Traffic jams in Asean’s city roads cost 2 per cent to 5 per cent of gross domestic product (GDP) per year in each of the countries taking into account the time wasted as well as its impact on the cost of transport. Moreover, about 80 per cent of air pollution in Asia was caused by road transport.

The survey, conducted in September-October 2017, covered approximately 300 commuters per city. The commuters surveyed ranged across all types of transportation. The surveys covered Hong Kong, Singapore, Taipei, Kuala Lumpur, Bangkok, Ho Chi Minh City, Jakarta, Manila, Hanoi and Surabaya.

According to the firm’s analysis, additional traffic infrastructure is not the only way to solve the problem of traffic jam. The firm believes ride-sharing is another alternative. The firm has encouraged vehicle owners who drive in Bangkok to utilise ride-sharing services in order to reduce congestion, traffic jams, wastage of time and lost opportunities from being stuck in traffic.

Uber is a ride-sharing provider with services in five areas – Bangkok, Chiang Rai, Khon Kaen, Pattaya and Chon Buri. The company is, however, not a legal ride-sharing service provider in Thailand.

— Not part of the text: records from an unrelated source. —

-- pv_equiv track=rewrite | github.com/jguida941/ci-cd-hub | cihub/services/report_validator.py | _parse_summary_tools
-- ===== SOURCE A (Python) =====
-- def _parse_bool(value: str) -> bool | None:
--     normalized = value.strip().lower()
--     if normalized in {"true", "yes", "1"}:
--         return True
--     if normalized in {"false", "no", "0"}:
--         return False
--     return None
--
-- def _parse_summary_tools(
--     summary_text: str,
-- ) -> tuple[dict[str, bool], dict[str, bool], dict[str, bool]]:
--     """Parse Tools Enabled table, returning (configured, ran, success) dicts."""
--     lines = summary_text.splitlines()
--     in_tools = False
--     configured: dict[str, bool] = {}
--     ran: dict[str, bool] = {}
--     success: dict[str, bool] = {}
--     for line in lines:
--         if line.strip() == "## Tools Enabled":
--             in_tools = True
--             continue
--         if in_tools and line.startswith("## "):
--             break
--         if not in_tools:
--             continue
--         if "|" not in line:
--             continue
--         if line.strip().startswith("|---"):
--             continue
--         cells = [cell.strip() for cell in line.strip().strip("|").split("|")]
--         if len(cells) < 3:
--             continue
--         if cells[1].lower() == "tool" or cells[2].lower() in ("enabled", "configured"):
--             continue
--         tool = cells[1]
--         if len(cells) >= 5:
--             conf_val = _parse_bool(cells[2])
--             ran_val = _parse_bool(cells[3])
--             success_val = _parse_bool(cells[4])
--             if conf_val is not None:
--                 configured[tool] = conf_val
--             if ran_val is not None:
--                 ran[tool] = ran_val
--             if success_val is not None:
--                 success[tool] = success_val
--         elif len(cells) >= 4:
--             conf_val = _parse_bool(cells[2])
--             ran_val = _parse_bool(cells[3])
--             if conf_val is not None:
--                 configured[tool] = conf_val
--             if ran_val is not None:
--                 ran[tool] = ran_val
--                 success[tool] = ran_val
--         else:
--             enabled = _parse_bool(cells[2])
--             if enabled is not None:
--                 configured[tool] = enabled
--                 ran[tool] = enabled
--                 success[tool] = enabled
--     return configured, ran, success
-- ===== SOURCE B (Python) =====
-- from itertools import dropwhile, takewhile
--
--
-- def _parse_bool(value: str) -> bool | None:
--     normalized = value.strip().lower()
--     if normalized in {"true", "yes", "1"}:
--         return True
--     if normalized in {"false", "no", "0"}:
--         return False
--     return None
--
--
-- _HEADER = "## Tools Enabled"
--
--
-- def _row_updates(line):
--     """Pure per-row parse: a list of (slot, tool, value) updates, slot in 'crs'."""
--     if "|" not in line:
--         return []
--     if line.strip().startswith("|---"):
--         return []
--     cells = [c.strip() for c in line.strip().strip("|").split("|")]
--     if len(cells) < 3:
--         return []
--     if cells[1].lower() == "tool" or cells[2].lower() in ("enabled", "configured"):
--         return []
--     tool = cells[1]
--     if len(cells) >= 5:
--         srcs = (cells[2], cells[3], cells[4])
--     elif len(cells) == 4:
--         srcs = (cells[2], cells[3], cells[3])
--     else:
--         srcs = (cells[2], cells[2], cells[2])
--     return [(slot, tool, v)
--             for slot, src in zip("crs", srcs)
--             for v in [_parse_bool(src)] if v is not None]
--
--
-- def _parse_summary_tools(
--     summary_text: str,
-- ) -> tuple[dict[str, bool], dict[str, bool], dict[str, bool]]:
--     """Parse Tools Enabled table, returning (configured, ran, success) dicts."""
--     lines = summary_text.splitlines()
--     it = dropwhile(lambda l: l.strip() != _HEADER, lines)
--     next(it, None)  # consume the header line itself (no-op if absent)
--     section = takewhile(
--         lambda l: not (l.startswith("## ") and l.strip() != _HEADER), it)
--     updates = [u for line in section for u in _row_updates(line)]
--     configured = {t: v for s, t, v in updates if s == "c"}
--     ran = {t: v for s, t, v in updates if s == "r"}
--     success = {t: v for s, t, v in updates if s == "s"}
--     return configured, ran, success
-- ===== Notes on version B (the rewrite author's own statement) =====
-- stated objective: alternative
-- what changed: Replaces A's single stateful scan (in_tools flag with continue/break, three dicts mutated inside the loop) by a staged pipeline: itertools dropwhile/takewhile extract the section, a pure per-row function emits a flat (slot, tool, value) update stream with a uniform source-triple for the 3/4/5-cell cases, and each result dict is a comprehension filtering that stream by slot.
import Mathlib
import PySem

It is awaiting passage of a new law to support its services.

Meanwhile, Supakorn Sittichai, smart-city director at Digital Economy Promotion Agency, said the Thai government had recognised the need to provide traffic solutions and develop urban zones so residents could enjoy a better life in all aspects. The government has already made efforts to address the issue in various cities such as Phuket in order to promote the use of digital technology as a tool to solve the urban problem and provide a platform to solve the problem in the country.